La première est la tendance « Gehry »(Bilbao...),  qui consiste  à poser en avant des sur-façades courbes, partielles et brillantes, en différents matériaux et couleurs, pour troubler le regard qui devine toujours en arrière et en partie les structures verticales et horizontales complexes d’accroche. L’autre grande tendance consiste à fixer par devant un parallélépipède une structure à creux décalée pour jouer de l’épaisseur entre le dedans et le dehors defaçon à se concentrer sur le travail intérieur. Ce sont des façons très technologiques et artistiques de créer de la valeur, où ni l’angle droit, ni l’horizontalité à l’exception des planchers, ni la verticalité ne sont plus des a priori fondamentaux. 

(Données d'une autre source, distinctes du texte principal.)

-- pv_equiv track=rewrite | github.com/yanm90/basic_python | 6 7.py | int_func
-- ===== SOURCE A (Python) =====
-- def int_func(word):
--     """
--     Проверяет переменную на тип данных str, нижний регистр и латиницу
--     При успешноц проверке возвращает с заглавной буквы
--     При ошибке возвращает 'error'
--
--     int_func('word') -> 'Word'
--     """
--     alphabet = 'abcdefghijklmnopqrstuvwxyz'
--     if type(word) != str:
--         return 'error'
--     else:
--         for i in word:
--             if i in alphabet:
--                 continue
--             else:
--                 return 'error'
--         return word.title()
-- ===== SOURCE B (Python) =====
-- import re
--
-- def int_func(word):
--     if type(word) != str:
--         return 'error'
--     if re.fullmatch(r'[a-z]*', word):
--         return word.title()
--     return 'error'
-- ===== Notes on version B (the rewrite author's own statement) =====
-- stated objective: idiomatic
-- what changed: The hand-written per-character scan against a 26-letter alphabet string (with continue/early-return) is replaced by a single regex fullmatch of [a-z]* that validates the whole string at once.
import Mathlib
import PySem

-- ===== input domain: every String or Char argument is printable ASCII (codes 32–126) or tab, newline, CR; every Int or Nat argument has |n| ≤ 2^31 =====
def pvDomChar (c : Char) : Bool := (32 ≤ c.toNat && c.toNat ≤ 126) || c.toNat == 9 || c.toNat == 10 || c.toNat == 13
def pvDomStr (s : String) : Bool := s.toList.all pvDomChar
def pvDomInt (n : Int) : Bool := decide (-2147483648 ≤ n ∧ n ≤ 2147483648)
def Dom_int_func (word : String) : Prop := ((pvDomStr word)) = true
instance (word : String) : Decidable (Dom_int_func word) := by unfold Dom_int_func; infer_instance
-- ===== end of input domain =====

-- B replaces A's hand-written per-character scan (with continue/early-return) over a
-- 26-letter alphabet string by a single regex-style fullmatch of [a-z]* (idiomatic).
-- (`type(word) != str` is vacuously false under the String type convention.)

-- shared helper: Python str.title(), exact on ASCII (PySem.Chars.isalpha / upperChar / lowerChar)
def pyTitleAux : List Char → Bool → List Char
  | [], _ => []
  | c :: rest, prevAlpha =>
    if PySem.Chars.isalpha c then
      (if prevAlpha then PySem.Chars.lowerChar c else PySem.Chars.upperChar c) :: pyTitleAux rest true
    else
      c :: pyTitleAux rest false

def pyTitle (s : String) : String := String.ofList (pyTitleAux s.toList false)

-- ===== PORT A =====
-- the for-loop over the characters of word: first non-alphabet character returns "error"
def int_funcLoop (word : String) : List Char → String
  | [] => pyTitle word
  | c :: rest =>
    if ("abcdefghijklmnopqrstuvwxyz".toList.contains c) then int_funcLoop word rest
    else "error"

def int_func (word : String) : String :=
  int_funcLoop word word.toList

-- ===== PORT B =====
-- re.fullmatch(r'[a-z]*', word): every character in the class [a-z]
def int_func_alt (word : String) : String :=
  if word.toList.all (fun c => 'a' ≤ c && c ≤ 'z') then pyTitle word else "error"

-- ===== PRECONDITION & SPEC =====
def Spec_int_func (word : String) (out : String) : Prop := out = int_func_alt word
instance (word : String) (out : String) : Decidable (Spec_int_func word out) := by unfold Spec_int_func; infer_instance

-- ===== CLAIM (what is proved, stated in full; the proofs are below) =====
def Claim_equal_int_func : Prop := ∀ (word : String), Dom_int_func word → Spec_int_func word (int_func word)

-- ===== LEMMAS AND PROOFS =====

set_option maxRecDepth 10000 in
theorem mem_alphabet (c : Char) :
    ("abcdefghijklmnopqrstuvwxyz".toList.contains c) = ('a' ≤ c && c ≤ 'z') := by
  rw [Bool.eq_iff_iff]
  simp only [List.contains_iff_mem, Bool.and_eq_true, decide_eq_true_iff]
  show c ∈ ['a','b','c','d','e','f','g','h','i','j','k','l','m','n','o','p','q','r','s','t','u','v','w','x','y','z'] ↔ _
  simp only [List.mem_cons, List.not_mem_nil, or_false, Char.ext_iff, Char.le_def,
    UInt32.le_iff_toNat_le, UInt32.ext_iff]
  simp only [show ('a').val.toNat = 97 from rfl, show ('b').val.toNat = 98 from rfl,
    show ('c').val.toNat = 99 from rfl, show ('d').val.toNat = 100 from rfl,
    show ('e').val.toNat = 101 from rfl, show ('f').val.toNat = 102 from rfl,
    show ('g').val.toNat = 103 from rfl, show ('h').val.toNat = 104 from rfl,
    show ('i').val.toNat = 105 from rfl, show ('j').val.toNat = 106 from rfl,
    show ('k').val.toNat = 107 from rfl, show ('l').val.toNat = 108 from rfl,
    show ('m').val.toNat = 109 from rfl, show ('n').val.toNat = 110 from rfl,
    show ('o').val.toNat = 111 from rfl, show ('p').val.toNat = 112 from rfl,
    show ('q').val.toNat = 113 from rfl, show ('r').val.toNat = 114 from rfl,
    show ('s').val.toNat = 115 from rfl, show ('t').val.toNat = 116 from rfl,
    show ('u').val.toNat = 117 from rfl, show ('v').val.toNat = 118 from rfl,
    show ('w').val.toNat = 119 from rfl, show ('x').val.toNat = 120 from rfl,
    show ('y').val.toNat = 121 from rfl, show ('z').val.toNat = 122 from rfl]
  omega

theorem int_funcLoop_eq (word : String) (l : List Char) :
    int_funcLoop word l = (if l.all (fun c => 'a' ≤ c && c ≤ 'z') then pyTitle word else "error") := by
  induction l with
  | nil => simp [int_funcLoop]
  | cons c rest ih =>
      simp only [int_funcLoop, mem_alphabet, List.all_cons, Bool.and_eq_true]
      by_cases h : 'a' ≤ c ∧ c ≤ 'z'
      · simp [h, ih]
      · simp [h]

-- ===== VERDICT (by name: the statement is the Claim_ definition above) =====
theorem int_func_spec : Claim_equal_int_func := by
  intro word _
  show int_func word = int_func_alt word
  rw [int_func, int_funcLoop_eq, int_func_alt]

La tendance actuelle (2015) aborde de nouvelles façons de concevoir les espaces intérieurs où le concept de mur, cet espace reposant sur lequel bute le regard sans freiner la pensée, pour réaliser des grands espaces intérieurs où tout devient courbe et complexité, à un point fascinant et réellement hallucinant. Nous ne sommes qu'au début d'une conception architecturale numérisée proprement bouleversante au niveau mondial. Il suffit, pour s'en convaincre, de voir des exemples à l'exposition universelle 2015 de Milan (voir notes de bas de page, avec deux exemples).      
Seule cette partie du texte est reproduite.